You should expect a tough week now and again, given the big move in stocks since the beginning of the year, and some commodities are getting very close to bargain buys, write Pam and Mary Anne Aden of The Aden Forecast.
Volatility is back, and it's affecting most of the markets. This time it was Spain, which is again fueling Eurozone uncertainty. The Fed is adding to this by flip-flopping on whether or not more monetary stimulus is coming.
Gold and the metals sector were hit the hardest this week. Gold broke clearly below its $1,650 support as its B decline gains momentum. Gold remains bullish, despite this decline. It's now rapidly approaching its super-strong support level at $1,600 and it'll likely hold near that area.

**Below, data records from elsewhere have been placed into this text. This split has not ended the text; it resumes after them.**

-- pv_equiv track=rewrite | github.com/qrtt1/jenkins-inspector | jenkins_tools/credential_describers/ssh_key_credentials.py | parse_secret_output
-- ===== SOURCE A (Python) =====
-- from typing import Optional, Dict, Any
--
-- def parse_secret_output(output: str) -> Dict[str, Any]:
--     lines = output.strip().split("\n")
--     secret_data = {}
--
--     i = 0
--     while i < len(lines):
--         line = lines[i]
--         if line.startswith("USERNAME:"):
--             secret_data["username"] = line.split(":", 1)[1]
--         elif line == "PRIVATE_KEY_START":
--             key_lines = []
--             i += 1
--             while i < len(lines) and lines[i] != "PRIVATE_KEY_END":
--                 key_lines.append(lines[i])
--                 i += 1
--             secret_data["private_key"] = "\n".join(key_lines)
--         i += 1
--
--     return secret_data
-- ===== SOURCE B (Python) =====
-- def parse_secret_output(output: str):
--     secret_data = {}
--     in_key = False
--     key_lines = []
--     for line in output.strip().split("\n"):
--         if in_key:
--             if line == "PRIVATE_KEY_END":
--                 secret_data["private_key"] = "\n".join(key_lines)
--                 in_key = False
--             else:
--                 key_lines.append(line)
--         elif line.startswith("USERNAME:"):
--             secret_data["username"] = line.split(":", 1)[1]
--         elif line == "PRIVATE_KEY_START":
--             in_key = True
--             key_lines = []
--     if in_key:
--         secret_data["private_key"] = "\n".join(key_lines)
--     return secret_data
-- ===== Notes on version B (the rewrite author's own statement) =====
-- stated objective: simpler
-- what changed: Replaced the manual-index while-loop with a nested consuming inner loop by a single flat for-loop state machine over the lines (an in_key flag and a key_lines buffer, with an after-loop commit for an unterminated key block).
import Mathlib
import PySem

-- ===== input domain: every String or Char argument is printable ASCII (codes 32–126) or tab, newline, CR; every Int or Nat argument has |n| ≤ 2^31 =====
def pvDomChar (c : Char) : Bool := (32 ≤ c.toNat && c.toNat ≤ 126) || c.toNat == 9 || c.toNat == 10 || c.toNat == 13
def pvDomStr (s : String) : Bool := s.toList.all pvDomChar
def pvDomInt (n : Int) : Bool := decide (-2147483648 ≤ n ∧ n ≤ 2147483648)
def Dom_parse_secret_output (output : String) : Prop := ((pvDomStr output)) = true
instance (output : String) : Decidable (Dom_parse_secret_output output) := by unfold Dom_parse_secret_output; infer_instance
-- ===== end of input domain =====

-- B replaces A's manual-index outer loop with a nested consuming inner loop by a flat one-pass
-- state machine (in_key flag + key_lines buffer); same return value.

-- ===== PORT A =====
-- line.split(":", 1)[1]; callers guard with startswith "USERNAME:", so index 1 exists
def pvUserA (line : String) : String :=
  (PySem.List.pyGet? ((PySem.Str.splitMax? line ":" 1).getD []) 1).getD ""

-- the inner while: collect lines until "PRIVATE_KEY_END" (exclusive); return (key_lines, rest after END)
def pvInnerA : List String → List String × List String
  | [] => ([], [])
  | l :: rest =>
      if l = "PRIVATE_KEY_END" then ([], rest)
      else ((l :: (pvInnerA rest).1), (pvInnerA rest).2)

theorem pvInnerA_rem_le : ∀ ls : List String, (pvInnerA ls).2.length ≤ ls.length := by
  intro ls
  induction ls with
  | nil => simp [pvInnerA]
  | cons l rest ih =>
      simp only [pvInnerA]
      split
      · simp
      · simpa using Nat.le_succ_of_le ih

-- the outer while over the remaining lines
def pvLoopA (lines : List String) (d : PySem.Dict String String) : PySem.Dict String String :=
  match lines with
  | [] => d
  | line :: rest =>
      if PySem.Str.startswith line "USERNAME:" then
        pvLoopA rest (d.insert "username" (pvUserA line))
      else if line = "PRIVATE_KEY_START" then
        pvLoopA (pvInnerA rest).2
          (d.insert "private_key" (PySem.Str.join "\n" (pvInnerA rest).1))
      else
        pvLoopA rest d
  termination_by lines.length
  decreasing_by
    · simp
    · exact Nat.lt_succ_of_le (pvInnerA_rem_le rest)
    · simp

def parse_secret_output (output : String) : List (String × String) :=
  (pvLoopA ((PySem.Str.split? (PySem.Str.strip output) "\n").getD []) PySem.Dict.empty).items

-- ===== PORT B =====
def pvUserB (line : String) : String :=
  (PySem.List.pyGet? ((PySem.Str.splitMax? line ":" 1).getD []) 1).getD ""

-- loop state: (secret_data, in_key, key_lines)
def pvStepB (st : PySem.Dict String String × Bool × List String) (line : String) :
    PySem.Dict String String × Bool × List String :=
  match st with
  | (d, true, keyLines) =>
      if line = "PRIVATE_KEY_END" then
        (d.insert "private_key" (PySem.Str.join "\n" keyLines), false, keyLines)
      else (d, true, keyLines ++ [line])
  | (d, false, keyLines) =>
      if PySem.Str.startswith line "USERNAME:" then
        (d.insert "username" (pvUserB line), false, keyLines)
      else if line = "PRIVATE_KEY_START" then
        (d, true, [])
      else (d, false, keyLines)

def pvFinB (st : PySem.Dict String String × Bool × List String) : PySem.Dict String String :=
  match st with
  | (d, true, keyLines) => d.insert "private_key" (PySem.Str.join "\n" keyLines)
  | (d, false, _) => d

def parse_secret_output_alt (output : String) : List (String × String) :=
  (pvFinB (((PySem.Str.split? (PySem.Str.strip output) "\n").getD []).foldl pvStepB
    (PySem.Dict.empty, false, []))).items

-- ===== PRECONDITION & SPEC =====
def Spec_parse_secret_output (output : String) (out : List (String × String)) : Prop := out = parse_secret_output_alt output
instance (output : String) (out : List (String × String)) : Decidable (Spec_parse_secret_output output out) := by unfold Spec_parse_secret_output; infer_instance

-- ===== CLAIM (what is proved, stated in full; the proofs are below) =====
def Claim_equal_parse_secret_output : Prop := ∀ (output : String), Dom_parse_secret_output output → Spec_parse_secret_output output (parse_secret_output output)

-- ===== LEMMAS AND PROOFS =====

-- while not in the key block, the leftover buffer is irrelevant to B's final dict
theorem pvAccIrrel : ∀ (ls : List String) (d : PySem.Dict String String) (a1 a2 : List String),
    pvFinB (ls.foldl pvStepB (d, false, a1)) = pvFinB (ls.foldl pvStepB (d, false, a2)) := by
  intro ls
  induction ls with
  | nil => intro d a1 a2; simp [pvFinB]
  | cons l rest ih =>
      intro d a1 a2
      simp only [List.foldl, pvStepB]
      split_ifs with h1 h2
      · exact ih _ _ _
      · rfl
      · exact ih _ _ _

-- inside the key block, B mirrors A's inner consuming loop
theorem pvKeyLemma : ∀ (ls : List String) (d : PySem.Dict String String) (acc : List String),
    pvFinB (ls.foldl pvStepB (d, true, acc)) =
      pvFinB ((pvInnerA ls).2.foldl pvStepB
        (d.insert "private_key" (PySem.Str.join "\n" (acc ++ (pvInnerA ls).1)), false, [])) := by
  intro ls
  induction ls with
  | nil => intro d acc; simp [pvInnerA, pvFinB]
  | cons l rest ih =>
      intro d acc
      simp only [List.foldl, pvStepB, pvInnerA]
      split_ifs with h
      · simp only [List.append_nil]
        exact pvAccIrrel _ _ _ _
      · simp only []
        rw [ih d (acc ++ [l])]
        simp

-- main invariant: A's outer loop equals B's fold from a not-in-key state
theorem pvMain : ∀ (n : ℕ) (ls : List String), ls.length ≤ n → ∀ (d : PySem.Dict String String),
    pvLoopA ls d = pvFinB (ls.foldl pvStepB (d, false, [])) := by
  intro n
  induction n with
  | zero =>
      intro ls hls d
      have : ls = [] := List.eq_nil_of_length_eq_zero (Nat.le_zero.mp hls)
      subst this; simp [pvLoopA, pvFinB]
  | succ n ih =>
      intro ls hls d
      match ls with
      | [] => simp [pvLoopA, pvFinB]
      | line :: rest =>
          have hr : rest.length ≤ n := Nat.le_of_succ_le_succ hls
          simp only [pvLoopA, List.foldl, pvStepB]
          split_ifs with h1 h2
          · rw [ih rest hr]; rfl
          · rw [pvKeyLemma rest d []]
            simp only [List.nil_append]
            exact ih _ (le_trans (pvInnerA_rem_le rest) hr) _
          · rw [ih rest hr]

-- ===== VERDICT (by name: the statement is the Claim_ definition above) =====
theorem parse_secret_output_spec : Claim_equal_parse_secret_output := by
  intro output _
  unfold Spec_parse_secret_output parse_secret_output parse_secret_output_alt
  rw [pvMain ((PySem.Str.split? (PySem.Str.strip output) "\n").getD []).length _ le_rfl]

Our recommended shares and ETFs are under pressure, but they're generally holding up OK. They also appear to be near a bottom. Their momentum indicators are rising, and these tend to lead the price action.
We recommend keeping your metals and metals-related shares. Even though the markets have been nerve-wracking, all indications are suggesting the downside is limited.
Silver also broke below its $32 support, and it could now fall to near $30. Below $30, it would be a real bargain. The same is true of oil: it broke support, but it'll stay bullish above $96.30. Meanwhile, copper is holding firm, which is a good sign.
Contrary to what you may hear, the stock market decline last week was not a big deal. In fact, it's been mild, especially compared to this year's strong rise.
Currently, for instance, the Dow Industrials and Nasdaq remain super strong above 13,070 and 3,030, respectively. But even if they decline in a downward correction, which would be normal at this point, they'll stay very strong above 12,800 and 2,875.
Interest rates have been one of the calmer markets. The major trend remains up bond prices, so continue holding your positions. For now, watch the 3.48% and 3.27% levels on the 30-year yield—whichever way it breaks will determine the next short-term direction.
As you'd expect, the currencies were affected by the uncertainty. Most of them declined, especially the euro, but even the non-euro currencies came under downward pressure too.
On the other hand, the US dollar is firm, and it'll stay firm above 79.50. Keep your cash in US dollars. The Canadian dollar is also holding its own, and it's OK for the time being, but we're watching it closely.